-- pv_equiv track=rewrite | github.com/jienfak/playground | py/old/crypt/xor/main.py | uncrypt_xor
-- ===== SOURCE A (Python) =====
-- def uncrypt_xor(crypt, key):
--     string = ''
--     for charc in crypt:
--         charbuff = charc
--         for chark in reversed(key):
--             charbuff = chr(ord(charbuff)^ord(chark))
--         string +=charbuff
--     return string
-- ===== SOURCE B (Python) =====
-- def uncrypt_xor(crypt, key):
--     k = 0
--     for ch in key:
--         k ^= ord(ch)
--     return ''.join(chr(ord(c) ^ k) for c in crypt)
-- ===== Notes on version B (the rewrite author's own statement) =====
-- stated objective: faster
-- what changed: Instead of XOR-ing every ciphertext character with each key character in a nested loop, B folds the whole key into one combined XOR value once and then does a single pass over the ciphertext (XOR is associative/commutative, so order and the reversal are irrelevant).
import Mathlib
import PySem

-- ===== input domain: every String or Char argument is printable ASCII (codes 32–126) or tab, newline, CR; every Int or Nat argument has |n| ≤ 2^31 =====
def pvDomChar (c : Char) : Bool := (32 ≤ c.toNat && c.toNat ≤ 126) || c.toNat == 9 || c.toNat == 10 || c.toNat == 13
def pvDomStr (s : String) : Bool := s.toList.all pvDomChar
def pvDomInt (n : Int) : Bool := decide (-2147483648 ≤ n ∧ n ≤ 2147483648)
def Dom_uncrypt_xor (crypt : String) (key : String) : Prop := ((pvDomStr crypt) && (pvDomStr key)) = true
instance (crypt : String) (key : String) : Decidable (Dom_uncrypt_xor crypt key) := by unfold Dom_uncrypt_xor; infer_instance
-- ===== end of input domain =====

-- B replaces A's nested per-character loop over the key by one precomputed combined
-- key XOR and a single pass over the ciphertext (objective: faster, O(n+m) vs O(n*m)).

-- ===== PORT A =====
-- literal port of A: for each charc in crypt, fold chr(ord(charbuff)^ord(chark))
-- over reversed(key), appending the result to the accumulated string
def uncrypt_xor (crypt : String) (key : String) : String :=
  String.ofList (crypt.toList.foldl
    (fun (string : List Char) (charc : Char) =>
      string ++ [key.toList.reverse.foldl
        (fun (charbuff : Char) (chark : Char) => Char.ofNat (charbuff.toNat ^^^ chark.toNat))
        charc])
    [])

-- ===== PORT B =====
-- literal port of Source B: fold the key into one XOR value, then map over crypt
def uncrypt_xor_alt (crypt : String) (key : String) : String :=
  let k : Nat := key.toList.foldl (fun (a : Nat) (ch : Char) => a ^^^ ch.toNat) 0
  String.ofList (crypt.toList.map (fun (c : Char) => Char.ofNat (c.toNat ^^^ k)))

-- ===== PRECONDITION & SPEC =====
def Spec_uncrypt_xor (crypt : String) (key : String) (out : String) : Prop := out = uncrypt_xor_alt crypt key
instance (crypt : String) (key : String) (out : String) : Decidable (Spec_uncrypt_xor crypt key out) := by unfold Spec_uncrypt_xor; infer_instance

-- ===== CLAIM (what is proved, stated in full; the proofs are below) =====
def Claim_equal_uncrypt_xor : Prop := ∀ (crypt : String) (key : String), Dom_uncrypt_xor crypt key → Spec_uncrypt_xor crypt key (uncrypt_xor crypt key)

-- ===== LEMMAS AND PROOFS =====

-- folding nat-xor: an initial xor can be pulled out of the fold
theorem pv_natfold_shift (l : List Char) : ∀ (a x : Nat),
    l.foldl (fun (a : Nat) (ch : Char) => a ^^^ ch.toNat) (a ^^^ x)
      = (l.foldl (fun (a : Nat) (ch : Char) => a ^^^ ch.toNat) a) ^^^ x := by
  induction l with
  | nil => intro a x; simp
  | cons h t ih =>
    intro a x
    simp only [List.foldl_cons]
    rw [show (a ^^^ x) ^^^ h.toNat = (a ^^^ h.toNat) ^^^ x by
      rw [Nat.xor_assoc, Nat.xor_assoc, Nat.xor_comm x]]
    exact ih _ x

-- folding nat-xor over the reversed list gives the same value
theorem pv_natfold_reverse (l : List Char) : ∀ (a : Nat),
    l.reverse.foldl (fun (a : Nat) (ch : Char) => a ^^^ ch.toNat) a
      = l.foldl (fun (a : Nat) (ch : Char) => a ^^^ ch.toNat) a := by
  induction l with
  | nil => intro a; simp
  | cons h t ih =>
    intro a
    simp only [List.reverse_cons, List.foldl_append, List.foldl_cons, List.foldl_nil,
      List.foldl_cons]
    rw [ih a, ← pv_natfold_shift t a h.toNat]

-- A's inner character fold equals one Char.ofNat of the xor-fold, for sub-128 codes
theorem pv_charfold (l : List Char) : ∀ (a : Char), a.toNat < 128 →
    (∀ ch ∈ l, ch.toNat < 128) →
    l.foldl (fun (charbuff : Char) (chark : Char) =>
        Char.ofNat (charbuff.toNat ^^^ chark.toNat)) a
      = Char.ofNat (a.toNat ^^^ l.foldl (fun (a : Nat) (ch : Char) => a ^^^ ch.toNat) 0) := by
  induction l with
  | nil =>
    intro a ha _
    simp only [List.foldl_nil, Nat.xor_zero]
    exact (Char.ofNat_toNat a).symm
  | cons h t ih =>
    intro a ha hmem
    have hh : h.toNat < 128 := hmem h (List.mem_cons_self)
    have hx : a.toNat ^^^ h.toNat < 128 := by
      have := Nat.xor_lt_two_pow (n := 7) (by simpa using ha) (by simpa using hh)
      simpa using this
    have hvalid : (Char.ofNat (a.toNat ^^^ h.toNat)).toNat = a.toNat ^^^ h.toNat := by
      rw [Char.toNat_ofNat]
      simp only [if_pos (show (a.toNat ^^^ h.toNat).isValidChar from Or.inl (by omega))]
    simp only [List.foldl_cons]
    rw [ih (Char.ofNat (a.toNat ^^^ h.toNat)) (by rw [hvalid]; exact hx)
        (fun ch hc => hmem ch (List.mem_cons_of_mem _ hc)), hvalid]
    congr 1
    have hs := pv_natfold_shift t 0 h.toNat
    simp only [Nat.zero_xor] at hs ⊢
    rw [hs, Nat.xor_assoc, Nat.xor_comm h.toNat]

-- the append-accumulator fold is a map
theorem pv_foldl_append_map (l : List Char) (f : Char → Char) : ∀ (acc : List Char),
    l.foldl (fun (s : List Char) (c : Char) => s ++ [f c]) acc = acc ++ l.map f := by
  induction l with
  | nil => intro acc; simp
  | cons h t ih => intro acc; simp [ih]

theorem pv_dom_lt (c : Char) (h : pvDomChar c = true) : c.toNat < 128 := by
  unfold pvDomChar at h
  simp only [Bool.or_eq_true, Bool.and_eq_true, decide_eq_true_eq, beq_iff_eq] at h
  omega

-- ===== VERDICT (by name: the statement is the Claim_ definition above) =====
theorem uncrypt_xor_spec : Claim_equal_uncrypt_xor := by
  intro crypt key hdom
  unfold Spec_uncrypt_xor uncrypt_xor uncrypt_xor_alt
  unfold Dom_uncrypt_xor at hdom
  simp only [Bool.and_eq_true] at hdom
  obtain ⟨hc, hk⟩ := hdom
  have hkey : ∀ ch ∈ key.toList, ch.toNat < 128 := by
    intro ch hm
    unfold pvDomStr at hk
    exact pv_dom_lt ch ((List.all_eq_true.mp hk) ch hm)
  rw [pv_foldl_append_map]
  congr 1
  apply List.map_congr_left
  intro c hcm
  have hclt : c.toNat < 128 := by
    unfold pvDomStr at hc
    exact pv_dom_lt c ((List.all_eq_true.mp hc) c hcm)
  rw [pv_charfold key.toList.reverse c hclt
      (fun ch hm => hkey ch (List.mem_reverse.mp hm)),
    pv_natfold_reverse]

○ ○ ○ ○ ○

» Instructions for the task
Taking the records above, retype every line from the one with "(fun (charbuff : Char) (chark : Char) => Char.ofNat" down to the one with "let k : Nat", exactly and with nothing else.

» Output for this exercise
        (fun (charbuff : Char) (chark : Char) => Char.ofNat (charbuff.toNat ^^^ chark.toNat))
        charc])
    [])

-- ===== PORT B =====
-- literal port of Source B: fold the key into one XOR value, then map over crypt
def uncrypt_xor_alt (crypt : String) (key : String) : String :=
  let k : Nat := key.toList.foldl (fun (a : Nat) (ch : Char) => a ^^^ ch.toNat) 0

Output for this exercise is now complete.